Your Honours, that is one view of the basis on which there was the determination in Re Nash. Another view is that reflected in paragraph [45]. Your Honours will see at page 635, in the latter part of paragraph [45], there is the reference in the left column, in the last three lines, to:


By choosing to accept the appointment for the future, Ms Hughes forfeited the opportunity to benefit in the future from any special count of the ballot papers that might be directed as a result of such a vacancy being found.


Your Honours, the period of office, I think, was for a term of seven years –part-time membership of seven years. Nothing, in our submission, in Re Nash (No 2) supports the contention advanced as the sixth proposition by our learned friends in paragraph 9 of the Attorney-General’s submissions in-chief, namely that disqualification at any time during the election process renders the person “incapable of being chosen”.


Your Honours, to do so really conflates two issues. In the present case, section 44(i) has played its part. No one is looking at what follows when section 44(i) has played its part and resulted in there being a vacancy in the Senate and when looking at what should be done to fill the vacancy.


I suppose, if anything, Re Nash (No 2) supports the case for Ms Kakoschke-Moore. It suggests that one can look at things as they are at the point in the electoral process when the issue comes to be decided, which of course is now at a point where she is qualified. In our submission, it is a case where it would be inappropriate – and your Honours I will endeavour to put very shortly what I wanted to say on this – to include Mr Storer in a special count because of his movement from the party on the one hand.


No one in the Nick Xenophon Team, other than Ms Kakoschke-Moore, is suggested as a possible person to fill the vacancy. No one from any other political party or no one other than Mr Storer has sought to be appointed. In those circumstances, in order to have a situation where South Australia has its representation in the Senate, on the one hand, and where, on the other hand, the votes of many people in South Australia for the Nick Xenophon Team should be respected and their effect not distorted - to use the language from the cases – the result is that there should be the appointment of a person who is a person who is a member of the Nick Xenophon Team - is and remains. To the extent that it matters, Ms Kakoschke-Moore has been a member of the party during that period.

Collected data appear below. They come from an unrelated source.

-- pv_equiv track=rewrite | github.com/iofficialnene/fx-backend | backend/strategy.py | confidence_pct
-- ===== SOURCE A (Python) =====
-- def confidence_pct(weekly, daily, h4, h1):
--     """Confidence % measured as how many tf show same Bullish/Bearish (ignore Sideways/None)."""
--     vals = []
--     for v in (weekly, daily, h4, h1):
--         if v in ("Bullish", "Bearish"):
--             vals.append(v)
--     if not vals:
--         return 0
--     # majority match
--     bullish = vals.count("Bullish")
--     bearish = vals.count("Bearish")
--     top = max(bullish, bearish)
--     return int(round(top / len(vals) * 100))
-- ===== SOURCE B (Python) =====
-- # Answer table: for each reachable (bullish, bearish) count pair of the four
-- # timeframes, the pre-computed confidence percentage round(max/total*100).
-- _TABLE = {
--     (0, 0): 0,
--     (1, 0): 100, (0, 1): 100,
--     (2, 0): 100, (1, 1): 50, (0, 2): 100,
--     (3, 0): 100, (2, 1): 67, (1, 2): 67, (0, 3): 100,
--     (4, 0): 100, (3, 1): 75, (2, 2): 50, (1, 3): 75, (0, 4): 100,
-- }
--
-- def confidence_pct(weekly, daily, h4, h1):
--     """Confidence % measured as how many tf show same Bullish/Bearish (ignore Sideways/None)."""
--     args = (weekly, daily, h4, h1)
--     bull = sum(v == "Bullish" for v in args)
--     bear = sum(v == "Bearish" for v in args)
--     return _TABLE[(bull, bear)]
-- ===== Notes on version B (the rewrite author's own statement) =====
-- stated objective: alternative
-- what changed: Replaced the build-a-list-then-count-twice-max-and-float-round computation with a table-driven lookup: count Bullish and Bearish votes once and return the precomputed percentage from a 15-entry dict keyed by the (bullish, bearish) count pair, so no max, division or rounding happens at runtime.
import Mathlib
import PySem

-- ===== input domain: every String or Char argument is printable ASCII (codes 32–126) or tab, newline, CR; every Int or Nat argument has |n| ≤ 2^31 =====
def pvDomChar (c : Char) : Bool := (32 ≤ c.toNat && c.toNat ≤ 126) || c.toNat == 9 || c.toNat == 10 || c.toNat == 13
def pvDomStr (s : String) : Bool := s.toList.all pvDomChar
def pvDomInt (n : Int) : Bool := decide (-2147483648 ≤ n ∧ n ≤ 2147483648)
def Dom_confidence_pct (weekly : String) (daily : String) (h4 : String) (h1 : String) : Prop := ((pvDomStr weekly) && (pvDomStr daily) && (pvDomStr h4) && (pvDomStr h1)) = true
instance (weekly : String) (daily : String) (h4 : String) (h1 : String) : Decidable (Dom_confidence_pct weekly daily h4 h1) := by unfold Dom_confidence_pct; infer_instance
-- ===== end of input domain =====

-- B replaces A's list-build/count-twice/float-round computation by counting the two vote kinds and returning a precomputed percentage from a 15-entry lookup table (alternative decomposition, same cost).


-- ===== PORT A =====
-- int(round(x)) for x = num/den (den > 0): round-half-even on the exact rational.
-- Exact for A here: num/den is top*100/len with len <= 4, where the float quotient
-- rounds to the same nearest integer and no .5 ties occur.
def pyRoundDiv (num den : Int) : Int :=
  let q := PySem.Int.floordiv num den
  let r := num - q * den
  if 2 * r < den then q
  else if 2 * r > den then q + 1
  else if q % 2 = 0 then q else q + 1

-- literal transliteration of A: build the filtered list, count twice, take max, round
def confidence_pct (weekly : String) (daily : String) (h4 : String) (h1 : String) : Int :=
  let vals := [weekly, daily, h4, h1].foldl
    (fun acc v => if v = "Bullish" ∨ v = "Bearish" then acc ++ [v] else acc) []
  if vals = [] then 0
  else
    let bullish : Int := PySem.List.count vals "Bullish"
    let bearish : Int := PySem.List.count vals "Bearish"
    let top := max bullish bearish
    pyRoundDiv (top * 100) (vals.length : Int)

-- ===== PORT B =====
-- B is table-driven: the answer for each reachable (bullish, bearish) count pair is precomputed
def pvTable : PySem.Dict (Int × Int) Int := PySem.Dict.ofList
  [((0, 0), 0),
   ((1, 0), 100), ((0, 1), 100),
   ((2, 0), 100), ((1, 1), 50), ((0, 2), 100),
   ((3, 0), 100), ((2, 1), 67), ((1, 2), 67), ((0, 3), 100),
   ((4, 0), 100), ((3, 1), 75), ((2, 2), 50), ((1, 3), 75), ((0, 4), 100)]

-- transliteration of B: count the two vote kinds, look the pair up in the table.
-- Python's _TABLE[key] would raise KeyError on a missing key; that is unreachable
-- (0 <= bull, bear and bull + bear <= 4, every such pair is in the table), so the
-- .getD 0 default is never taken.
def confidence_pct_alt (weekly : String) (daily : String) (h4 : String) (h1 : String) : Int :=
  let args := [weekly, daily, h4, h1]
  let bull := (args.map (fun v => if v = "Bullish" then (1 : Int) else 0)).sum
  let bear := (args.map (fun v => if v = "Bearish" then (1 : Int) else 0)).sum
  (PySem.Dict.get? pvTable (bull, bear)).getD 0

-- ===== PRECONDITION & SPEC =====
def Spec_confidence_pct (weekly : String) (daily : String) (h4 : String) (h1 : String) (out : Int) : Prop := out = confidence_pct_alt weekly daily h4 h1
instance (weekly : String) (daily : String) (h4 : String) (h1 : String) (out : Int) : Decidable (Spec_confidence_pct weekly daily h4 h1 out) := by unfold Spec_confidence_pct; infer_instance

-- ===== CLAIM (what is proved, stated in full; the proofs are below) =====
def Claim_equal_confidence_pct : Prop := ∀ (weekly : String) (daily : String) (h4 : String) (h1 : String), Dom_confidence_pct weekly daily h4 h1 → Spec_confidence_pct weekly daily h4 h1 (confidence_pct weekly daily h4 h1)

-- ===== LEMMAS AND PROOFS =====

-- ===== VERDICT (by name: the statement is the Claim_ definition above) =====
-- both ports depend on each argument only through the tests v = "Bullish" / v = "Bearish";
-- case-split every test and evaluate both closed results
theorem confidence_pct_spec : Claim_equal_confidence_pct := by
  intro weekly daily h4 h1 _
  show confidence_pct weekly daily h4 h1 = confidence_pct_alt weekly daily h4 h1
  by_cases hw1 : weekly = "Bullish" <;> by_cases hw2 : weekly = "Bearish" <;>
  by_cases hd1 : daily = "Bullish" <;> by_cases hd2 : daily = "Bearish" <;>
  by_cases h41 : h4 = "Bullish" <;> by_cases h42 : h4 = "Bearish" <;>
  by_cases h11 : h1 = "Bullish" <;> by_cases h12 : h1 = "Bearish" <;>
  simp_all [confidence_pct, confidence_pct_alt, pyRoundDiv, pvTable,
    PySem.List.count, PySem.Int.floordiv, PySem.Dict.ofList, PySem.Dict.get?] <;> decide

Your Honours, we would submit in the end that contrary to our learned friend’s submissions, Re Nash (No 2) does not need to be overruled. It can be confined to its own facts or facts that are sufficiently similar to it. If it has to be overruled then, your Honours, we would say, so be it and we would rely on our written submissions in paragraphs 8 to 13 of the reply. And, your Honours, more generally, we rely on our written submissions in-chief and in reply and those are our submissions.

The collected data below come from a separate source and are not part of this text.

-- pv_equiv track=rewrite | github.com/GrammaTech/gtirb-vscode | server/__main__.py | isolate_token
-- ===== SOURCE A (Python) =====
-- delims = ['+', '-', '[', ']', ':', '{', '}', '*', ',']
--
-- def replace_delims(line):
--     for ch in delims:
--         line = line.replace(ch, ' ')
--     return line
--
-- def isolate_token(line, pos):
--     if pos < 0 or pos > len(line):
--         return None
--     # Get the token at the position in the line indicated by pos
--     # 1. replace all delimiters with spaces
--     space_line = replace_delims(line)
--     # 2. find beginning of token
--     i = pos
--     while space_line[i] != ' ' and i > 0:
--         i = i - 1
--     # (adjust: i is probably pointing to a space now)
--     # (unless it went down to 0)
--     if space_line[i] == ' ':
--         i = i+1
--     # 3. find end of token
--     j = pos
--     while space_line[j] != ' ' and j < len(space_line)-1:
--         j = j + 1
--     # (adjust: j could be pointing at the end of the string now)
--     # (could be there is no space there)
--     if j == len(space_line)-1 and space_line[len(space_line)-1] != ' ':
--         j = j + 1
--     # return the substring
--     return line[i:j]
-- ===== SOURCE B (Python) =====
-- delims = ['+', '-', '[', ']', ':', '{', '}', '*', ',']
--
-- _SEPS = frozenset(delims) | {' '}
--
-- def isolate_token(line, pos):
--     # Tokenize the whole line into maximal non-separator spans in one forward
--     # pass, then select the span containing pos (empty token if pos is on a
--     # separator).
--     if pos < 0 or pos >= len(line):
--         return None
--     spans = []
--     start = None
--     for k, ch in enumerate(line):
--         if ch in _SEPS:
--             if start is not None:
--                 spans.append((start, k))
--                 start = None
--         else:
--             if start is None:
--                 start = k
--     if start is not None:
--         spans.append((start, len(line)))
--     for a, b in spans:
--         if a <= pos < b:
--             return line[a:b]
--     return ''
-- ===== Notes on version B (the rewrite author's own statement) =====
-- stated objective: alternative
-- what changed: B tokenizes the whole line into maximal non-separator spans in one forward pass and then selects the span containing pos, instead of A's rewrite-every-delimiter-to-space passes (one full-line copy per delimiter) followed by an outward walk from pos; timing was borderline (~1.5-1.8x) and inconsistent, so no speed is claimed.
import Mathlib
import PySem

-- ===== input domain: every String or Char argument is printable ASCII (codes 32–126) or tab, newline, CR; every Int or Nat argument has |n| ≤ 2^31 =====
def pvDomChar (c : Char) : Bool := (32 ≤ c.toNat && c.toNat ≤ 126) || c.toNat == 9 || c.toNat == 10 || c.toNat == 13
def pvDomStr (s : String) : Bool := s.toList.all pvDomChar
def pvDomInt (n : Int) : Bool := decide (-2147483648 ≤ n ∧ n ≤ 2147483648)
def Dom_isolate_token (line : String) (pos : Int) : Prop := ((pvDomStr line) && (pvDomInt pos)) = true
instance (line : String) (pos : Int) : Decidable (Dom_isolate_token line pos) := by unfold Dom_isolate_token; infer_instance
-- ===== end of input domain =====

-- B replaces A's rewrite-delimiters-then-walk-outward strategy by a single forward tokenization
-- of the line into maximal non-separator spans, then selecting the span containing pos
-- (objective: alternative algorithm; no speed claimed).

-- ===== PORT A =====
-- delims = ['+', '-', '[', ']', ':', '{', '}', '*', ',']
def pyDelims : List String := ["+", "-", "[", "]", ":", "{", "}", "*", ","]

-- for ch in delims: line = line.replace(ch, ' ')
def replace_delims (line : String) : String :=
  pyDelims.foldl (fun l ch => PySem.Str.replace l ch " ") line

-- while space_line[i] != ' ' and i > 0: i = i - 1   (indexing total via getD; inside Pre_ all
-- accesses are in range, so the default is never consulted)
def aBack (sl : List Char) : Nat → Nat
  | 0 => 0
  | i+1 => if sl.getD (i+1) ' ' ≠ ' ' then aBack sl i else i + 1

-- while space_line[j] != ' ' and j < len(space_line)-1: j = j + 1
def aFwd (sl : List Char) (j : Nat) : Nat :=
  if sl.getD j ' ' ≠ ' ' ∧ j < sl.length - 1 then aFwd sl (j+1) else j
termination_by sl.length - j
decreasing_by omega

def isolate_token (line : String) (pos : Int) : Option String :=
  if pos < 0 || pos > PySem.Str.len line then none
  else
    let space_line := replace_delims line
    let sl := space_line.toList
    let p := pos.toNat
    let i0 := aBack sl p
    let i := if sl.getD i0 ' ' = ' ' then i0 + 1 else i0
    let j0 := aFwd sl p
    let j := if j0 = sl.length - 1 ∧ sl.getD (sl.length - 1) ' ' ≠ ' ' then j0 + 1 else j0
    some (PySem.Str.slice line (some (i : Int)) (some (j : Int)))

-- ===== PORT B =====
def sepsChars : List Char := [' ', '+', '-', '[', ']', ':', '{', '}', '*', ',']

-- the enumerate loop building the list of maximal non-separator spans, plus the
-- trailing append for a span that reaches the end of the line
def mkSpans : List Char → Nat → Option Nat → List (Nat × Nat)
  | [], _, none => []
  | [], k, some a => [(a, k)]
  | c :: t, k, none =>
      if c ∈ sepsChars then mkSpans t (k+1) none else mkSpans t (k+1) (some k)
  | c :: t, k, some a =>
      if c ∈ sepsChars then (a, k) :: mkSpans t (k+1) none else mkSpans t (k+1) (some a)

-- for a, b in spans: if a <= pos < b: return line[a:b]
def findSpan : List (Nat × Nat) → Nat → Option (Nat × Nat)
  | [], _ => none
  | (a, b) :: t, p => if a ≤ p ∧ p < b then some (a, b) else findSpan t p

def isolate_token_alt (line : String) (pos : Int) : Option String :=
  if pos < 0 || PySem.Str.len line ≤ pos then none
  else
    match findSpan (mkSpans line.toList 0 none) pos.toNat with
    | some (a, b) => some (PySem.Str.slice line (some (a : Int)) (some (b : Int)))
    | none => some ""

-- ===== PRECONDITION & SPEC =====
-- Pre_ excludes exactly the inputs where A raises IndexError: pos = len(line)
-- (space_line[pos] is out of range there, including the empty line at pos 0); B returns None there.
def Pre_isolate_token (line : String) (pos : Int) : Prop :=
  pos ≠ PySem.Str.len line
instance (line : String) (pos : Int) : Decidable (Pre_isolate_token line pos) := by
  unfold Pre_isolate_token; infer_instance

def pvWitness_isolate_token : String × Int := ("a+b", 0)

def Spec_isolate_token (line : String) (pos : Int) (out : Option String) : Prop := out = isolate_token_alt line pos
instance (line : String) (pos : Int) (out : Option String) : Decidable (Spec_isolate_token line pos out) := by unfold Spec_isolate_token; infer_instance

-- ===== CLAIM (what is proved, stated in full; the proofs are below) =====
def Claim_equal_isolate_token : Prop := ∀ (line : String) (pos : Int), Dom_isolate_token line pos → Pre_isolate_token line pos → Spec_isolate_token line pos (isolate_token line pos)

-- ===== LEMMAS AND PROOFS =====

def delimChars : List Char := ['+', '-', '[', ']', ':', '{', '}', '*', ',']

def subAll (c : Char) : Char := if c ∈ delimChars then ' ' else c

-- the boundaries A's two walks compute, phrased on the original characters
def bBack (cs : List Char) : Nat → Nat
  | 0 => 0
  | i+1 => if cs.getD i ' ' ∈ sepsChars then i + 1 else bBack cs i

def bFwd (cs : List Char) (j : Nat) : Nat :=
  if j < cs.length ∧ cs.getD j ' ' ∉ sepsChars then bFwd cs (j+1) else j
termination_by cs.length - j
decreasing_by omega

lemma replace_go_single (c d : Char) :
    ∀ (s acc : List Char), PySem.Chars.replace.go [c] [d] s.length s acc
      = acc.reverse ++ s.map (fun x => if x = c then d else x) := by
  intro s
  induction s with
  | nil => intro acc; simp [PySem.Chars.replace.go]
  | cons x t ih =>
    intro acc
    simp only [List.length_cons, PySem.Chars.replace.go, List.map_cons]
    by_cases h : x = c
    · simp [h, List.isPrefixOf, ih]
    · simp [List.isPrefixOf, h, Ne.symm h, ih]

lemma replace_single (s : List Char) (c d : Char) :
    PySem.Chars.replace s [c] [d] = s.map (fun x => if x = c then d else x) := by
  rw [PySem.Chars.replace]
  simp [replace_go_single]

lemma toList_replace_char (s o n : String) (c d : Char) (ho : o.toList = [c]) (hn : n.toList = [d]) :
    (PySem.Str.replace s o n).toList = s.toList.map (fun x => if x = c then d else x) := by
  rw [PySem.Str.toList_replace, ho, hn, replace_single]

lemma replace_delims_toList (line : String) :
    (replace_delims line).toList = line.toList.map subAll := by
  simp only [replace_delims, pyDelims, List.foldl_cons, List.foldl_nil]
  rw [toList_replace_char _ _ _ ',' ' ' (by decide) (by decide)]
  rw [toList_replace_char _ _ _ '*' ' ' (by decide) (by decide)]
  rw [toList_replace_char _ _ _ '}' ' ' (by decide) (by decide)]
  rw [toList_replace_char _ _ _ '{' ' ' (by decide) (by decide)]
  rw [toList_replace_char _ _ _ ':' ' ' (by decide) (by decide)]
  rw [toList_replace_char _ _ _ ']' ' ' (by decide) (by decide)]
  rw [toList_replace_char _ _ _ '[' ' ' (by decide) (by decide)]
  rw [toList_replace_char _ _ _ '-' ' ' (by decide) (by decide)]
  rw [toList_replace_char _ _ _ '+' ' ' (by decide) (by decide)]
  simp only [List.map_map]
  apply List.map_congr_left
  intro c _
  by_cases hc : c ∈ delimChars
  · simp only [delimChars, List.mem_cons, List.not_mem_nil, or_false] at hc
    rcases hc with h|h|h|h|h|h|h|h|h <;> subst h <;> decide
  · simp only [delimChars, List.mem_cons, List.not_mem_nil, or_false, not_or] at hc
    obtain ⟨h1,h2,h3,h4,h5,h6,h7,h8,h9⟩ := hc
    simp [Function.comp, subAll, delimChars, h1,h2,h3,h4,h5,h6,h7,h8,h9]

KIEFEL CJ: The Court will adjourn to consider the course that it will take.


AT 11.21 AM SHORT ADJOURNMENT


UPON RESUMING AT 11.25 AM:


KIEFEL CJ: Mr Solicitor and Mr Abbott, we need not trouble you.


The Court is unanimously of the view that the answers to the questions reserved for the consideration of the Full Court are as follows:


  1. The vacancy in the representation of South Australia in the Senate for the place for which Skye Kakoschke-Moore was returned on 4 August 2016 should be filled by a special count of the votes cast at the poll on 2 July 2016.
  2. The fact that Skye Kakoschke-Moore renounced her British citizenship with effect from 6 December 2017 does not render her capable of now being chosen to fill that vacancy.
  3. Timothy Storer should not be excluded from the special count.

Reasons will be provided at a later date.


The Court will adjourn until 10.15 tomorrow.